Lady Randolph non volse mai lo sguardo verso Myosotis, e questa ebbe l'impressione — certamente assurda — di essere odiata da quella donna.

La conversazione per un poco languì, ma dopo qualche tempo Lady Randolph parve tornata di buon umore.

Dietro un suo cenno tutti si alzarono e andarono nella sala vicina. Era una grande sala rettangolare, di cui le quattro pareti erano circondate da divani profondi e morbidi su cui si ammontichiavano dei grossi cuscini di raso multicolore. Nei caminetti alle due estremità della sala ardevano due fuochi immensi che illuminavano di baleni irrequieti e improvvisi la stanza. I lumi erano bassi e velati, taluni di viola, taluni di una tinta glauco-azzurra, ciò che, unito ai bagliori oscillanti delle fiamme, dava una stranissima colorazione, ora perlacea, ora cadaverica, ai volti.

Myosotis potè finalmente riavvicinarsi a Leslie, e cingendole col braccio l'esile vita, sedette accanto a lei sul profondo e morbido divano.

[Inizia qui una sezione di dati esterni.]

-- pv_equiv track=rewrite | github.com/qMarkEr/Simplex | simplex.py | CalcDeltas
-- ===== SOURCE A (Python) =====
-- def getVector(A, index):
--     return [i[index] for i in A]
--
-- def dot(x, y):
--     return sum([i * j for (i, j) in zip(x, y)])
--
-- def CalcDeltas(A, c, basis):
--     d = [0 for _ in range(len(A[0]))]
--     CB = []
--     for j in basis:
--         CB.append(c[j])
--
--     for j in range(len(d)):
--         temp_vector = getVector(A, j)
--         d[j] = dot(temp_vector, CB) - c[j]
--     return d
-- ===== SOURCE B (Python) =====
-- def CalcDeltas(A, c, basis):
--     CB = [c[j] for j in basis]
--     d = [0] * len(A[0])
--     for row, cb in zip(A, CB):
--         d = [di + rj * cb for di, rj in zip(d, row)]
--     return [di - ci for di, ci in zip(d, c)]
-- ===== Notes on version B (the rewrite author's own statement) =====
-- stated objective: alternative
-- what changed: Row-major single sweep: accumulate every column sum while walking the matrix once row by row (rebuilding d functionally), then subtract c in one final pass, instead of extracting each column and dotting it with CB separately.
import Mathlib
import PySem

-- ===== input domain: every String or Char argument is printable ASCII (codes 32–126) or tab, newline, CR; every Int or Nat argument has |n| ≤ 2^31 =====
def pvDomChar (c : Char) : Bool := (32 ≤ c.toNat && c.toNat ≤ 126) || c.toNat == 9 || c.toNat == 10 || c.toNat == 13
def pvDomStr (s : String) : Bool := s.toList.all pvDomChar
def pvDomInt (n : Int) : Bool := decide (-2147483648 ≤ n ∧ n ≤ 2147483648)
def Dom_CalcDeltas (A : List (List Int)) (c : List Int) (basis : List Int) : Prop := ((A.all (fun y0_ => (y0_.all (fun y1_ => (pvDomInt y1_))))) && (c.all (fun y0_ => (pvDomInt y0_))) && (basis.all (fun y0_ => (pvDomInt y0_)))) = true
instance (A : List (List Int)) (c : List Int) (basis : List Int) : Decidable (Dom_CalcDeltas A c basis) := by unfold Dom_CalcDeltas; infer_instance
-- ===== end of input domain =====

-- B replaces A's per-column extract-and-dot with a single row-major sweep that
-- accumulates all column sums at once and subtracts c in a final pass (alternative decomposition).


-- ===== PORT A =====
-- getVector(A, index) = [i[index] for i in A]
def pvGetVector (A : List (List Int)) (index : Int) : List Int :=
  A.map (fun i => PySem.List.pyGetD i index 0)

-- dot(x, y) = sum([i*j for (i,j) in zip(x,y)])
def pvDot (x y : List Int) : Int :=
  ((x.zip y).map (fun p => p.1 * p.2)).sum

def CalcDeltas (A : List (List Int)) (c : List Int) (basis : List Int) : List Int :=
  -- d = [0 for _ in range(len(A[0]))]
  let d : List Int := (PySem.List.pyRange 0 ((PySem.List.pyGetD A 0 []).length : Int) 1).map (fun _ => (0 : Int))
  -- CB = []; for j in basis: CB.append(c[j])
  let CB : List Int := basis.foldl (fun acc j => acc ++ [PySem.List.pyGetD c j 0]) []
  -- for j in range(len(d)): d[j] = dot(getVector(A, j), CB) - c[j]
  (PySem.List.pyRange 0 (d.length : Int) 1).foldl
    (fun acc j => PySem.List.pySetD acc j (pvDot (pvGetVector A j) CB - PySem.List.pyGetD c j 0)) d

-- ===== PORT B =====
def CalcDeltas_alt (A : List (List Int)) (c : List Int) (basis : List Int) : List Int :=
  let CB : List Int := basis.map (fun j => PySem.List.pyGetD c j 0)
  let d0 : List Int := List.replicate (PySem.List.pyGetD A 0 []).length (0 : Int)
  let d := (A.zip CB).foldl (fun d rc => (d.zip rc.1).map (fun p => p.1 + p.2 * rc.2)) d0
  (d.zip c).map (fun p => p.1 - p.2)

-- ===== PRECONDITION & SPEC =====
-- Pre_ is exactly where Python A returns: A nonempty (A[0]), every basis index valid for c
-- (negative wraparound allowed), every row at least len(A[0]) long (getVector), len(A[0]) ≤ len(c).
def Pre_CalcDeltas (A : List (List Int)) (c : List Int) (basis : List Int) : Prop :=
  A ≠ [] ∧ (∀ j ∈ basis, PySem.Raise.InRange c.length j) ∧
  (∀ row ∈ A, A.headI.length ≤ row.length) ∧ A.headI.length ≤ c.length
instance (A : List (List Int)) (c : List Int) (basis : List Int) : Decidable (Pre_CalcDeltas A c basis) := by unfold Pre_CalcDeltas; infer_instance

def pvWitness_CalcDeltas : List (List Int) × List Int × List Int := ([[1, 2], [3, 4]], [5, 6], [0, -1])

def Spec_CalcDeltas (A : List (List Int)) (c : List Int) (basis : List Int) (out : List Int) : Prop := out = CalcDeltas_alt A c basis
instance (A : List (List Int)) (c : List Int) (basis : List Int) (out : List Int) : Decidable (Spec_CalcDeltas A c basis out) := by unfold Spec_CalcDeltas; infer_instance

-- ===== CLAIM (what is proved, stated in full; the proofs are below) =====
def Claim_equal_CalcDeltas : Prop := ∀ (A : List (List Int)) (c : List Int) (basis : List Int), Dom_CalcDeltas A c basis → Pre_CalcDeltas A c basis → Spec_CalcDeltas A c basis (CalcDeltas A c basis)

-- ===== LEMMAS AND PROOFS =====

-- A's assignment loop 'for j in range(len(d)): d[j] = g(j)' overwrites every slot once, in order.
theorem foldl_pySetD_range_aux (g : Int → Int) (p d : List Int) :
    (PySem.List.pyRange (p.length : Int) ((p.length : Int) + (d.length : Int)) 1).foldl
      (fun acc j => PySem.List.pySetD acc j (g j)) (p ++ d)
    = p ++ (List.range d.length).map (fun k : Nat => g ((p.length : Int) + (k : Int))) := by
  induction d generalizing p with
  | nil => simp [PySem.List.pyRange_one_eq_nil]
  | cons x t ih =>
    rw [PySem.List.pyRange_one_cons (by simp)]
    simp only [List.foldl_cons]
    have hset : PySem.List.pySetD (p ++ x :: t) (p.length : Int) (g (p.length : Int))
        = (p ++ [g (p.length : Int)]) ++ t := by
      rw [PySem.List.pySetD_natCast]
      simp
    rw [hset]
    have h1 : ((p.length : Int) + 1) = (((p ++ [g (p.length : Int)]).length : Int)) := by
      simp
    have h2 : ((p.length : Int) + ((x :: t).length : Int))
        = (((p ++ [g (p.length : Int)]).length : Int)) + (t.length : Int) := by
      simp; ring
    rw [h1, h2, ih]
    simp only [List.length_append, List.length_cons, List.length_nil,
      List.range_succ_eq_map, List.map_cons, List.map_map, List.append_assoc,
      List.cons_append, List.nil_append]
    congr 1
    congr 1
    simp only [List.map_inj_left]
    intro a _
    congr 1
    push_cast; ring

theorem foldl_pySetD_range (g : Int → Int) (d : List Int) :
    (PySem.List.pyRange 0 ((d.length : Int)) 1).foldl
      (fun acc j => PySem.List.pySetD acc j (g j)) d
    = (List.range d.length).map (fun k : Nat => g (k : Int)) := by
  have := foldl_pySetD_range_aux g [] d
  simpa using this

-- B's inner comprehension on a length-n map, against a row of length ≥ n.
theorem zip_map_range (n : Nat) (h : Nat → Int) (row : List Int) (cb : Int)
    (hrow : n ≤ row.length) :
    (((List.range n).map h).zip row).map (fun p => p.1 + p.2 * cb)
    = (List.range n).map (fun k => h k + row.getD k 0 * cb) := by
  apply List.ext_getElem
  · simp; omega
  · intro k h1 h2
    simp only [List.getElem_map, List.getElem_zip, List.getElem_range]
    have hk : k < n := by simp at h1; omega
    rw [List.getD_eq_getElem _ _ (by omega)]

-- B's outer row sweep accumulates, per column k, the sum of row[k]*cb over the zipped rows.
theorem foldl_rows (L : List (List Int × Int)) (n : Nat) (h : Nat → Int)
    (hL : ∀ rc ∈ L, n ≤ rc.1.length) :
    L.foldl (fun d rc => (d.zip rc.1).map (fun p => p.1 + p.2 * rc.2)) ((List.range n).map h)
    = (List.range n).map (fun k => h k + (L.map (fun rc => rc.1.getD k 0 * rc.2)).sum) := by
  induction L generalizing h with
  | nil => simp
  | cons rc t ih =>
    simp only [List.foldl_cons]
    rw [zip_map_range n h rc.1 rc.2 (hL rc (by simp))]
    rw [ih (fun k => h k + rc.1.getD k 0 * rc.2) (fun x hx => hL x (by simp [hx]))]
    apply List.map_congr_left; intro k _
    simp [add_assoc]

-- A's column dot as a sum over the zipped rows.
theorem dot_getVector (A : List (List Int)) (CB : List Int) (k : Nat) :
    pvDot (pvGetVector A (k : Int)) CB
    = ((A.zip CB).map (fun rc => rc.1.getD k 0 * rc.2)).sum := by
  unfold pvDot pvGetVector
  rw [List.zip_map_left, List.map_map]
  congr 1
  apply List.map_congr_left; intro rc _
  simp [PySem.List.pyGetD_natCast]

-- ===== VERDICT (by name: the statement is the Claim_ definition above) =====
theorem CalcDeltas_spec : Claim_equal_CalcDeltas := by
  unfold Claim_equal_CalcDeltas
  intro A c basis _ hpre
  obtain ⟨hne, _, hrows, hc⟩ := hpre
  obtain ⟨r, A', rfl⟩ := List.exists_cons_of_ne_nil hne
  simp only [List.headI] at hrows hc
  unfold Spec_CalcDeltas
  simp only [CalcDeltas, CalcDeltas_alt]
  have hget0 : PySem.List.pyGetD (r :: A') 0 ([] : List Int) = r := by
    simp [PySem.List.pyGetD_zero_cons]
  rw [hget0]
  have hCBa : basis.foldl (fun acc j => acc ++ [PySem.List.pyGetD c j 0]) ([] : List Int)
      = basis.map (fun j => PySem.List.pyGetD c j 0) := by
    rw [PySem.List.foldl_append_singleton_eq_map]; simp
  rw [hCBa]
  set CB : List Int := basis.map (fun j => PySem.List.pyGetD c j 0) with hCB
  have hd0 : (PySem.List.pyRange 0 ((r.length : Nat) : Int) 1).map (fun _ => (0 : Int))
      = List.replicate r.length 0 := by
    apply List.ext_getElem <;> simp [PySem.List.length_pyRange_one]
  rw [hd0]
  -- A side: the assignment loop is a map over range n
  have hA := foldl_pySetD_range
    (fun j => pvDot (pvGetVector (r :: A') j) CB - PySem.List.pyGetD c j 0)
    (List.replicate r.length 0)
  simp only [List.length_replicate] at hA ⊢
  rw [hA]
  -- B side: the row sweep then the final subtraction pass
  have hrepl : List.replicate r.length (0 : Int) = (List.range r.length).map (fun _ => (0 : Int)) := by
    apply List.ext_getElem <;> simp
  rw [hrepl]
  rw [foldl_rows ((r :: A').zip CB) r.length (fun _ => (0 : Int))
    (by rintro ⟨row, cb⟩ hrc
        exact hrows row (List.of_mem_zip hrc).1)]
  -- final pass: zip with c and subtract
  apply List.ext_getElem
  · simp
    omega
  · intro k h1 h2
    simp only [List.length_map, List.length_range] at h1
    simp only [List.getElem_map, List.getElem_zip, List.getElem_range]
    rw [dot_getVector]
    rw [PySem.List.pyGetD_natCast]
    rw [List.getD_eq_getElem c 0 (by omega : k < c.length)]
    ring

Totò si era messo al pianoforte e mollemente, con maestria trascurata, suonava delle danze sincopate, conturbevoli e suggestive. Gli altri uomini erano intorno a Lady Randolph e le parlavano a bassa voce.

E Myosotis reclinata sui cuscini accanto a Leslie, sentendone così da vicino il calmo e dolce respiro, e sulla sua mano, come un morbido manto, i lunghi capelli sciolti di lei, si disse che era lieta d'essere venuta. Pensò che il lusso era piacevole, che la musica di Totò era dolce a udirsi, e che la vita era buona a vivere....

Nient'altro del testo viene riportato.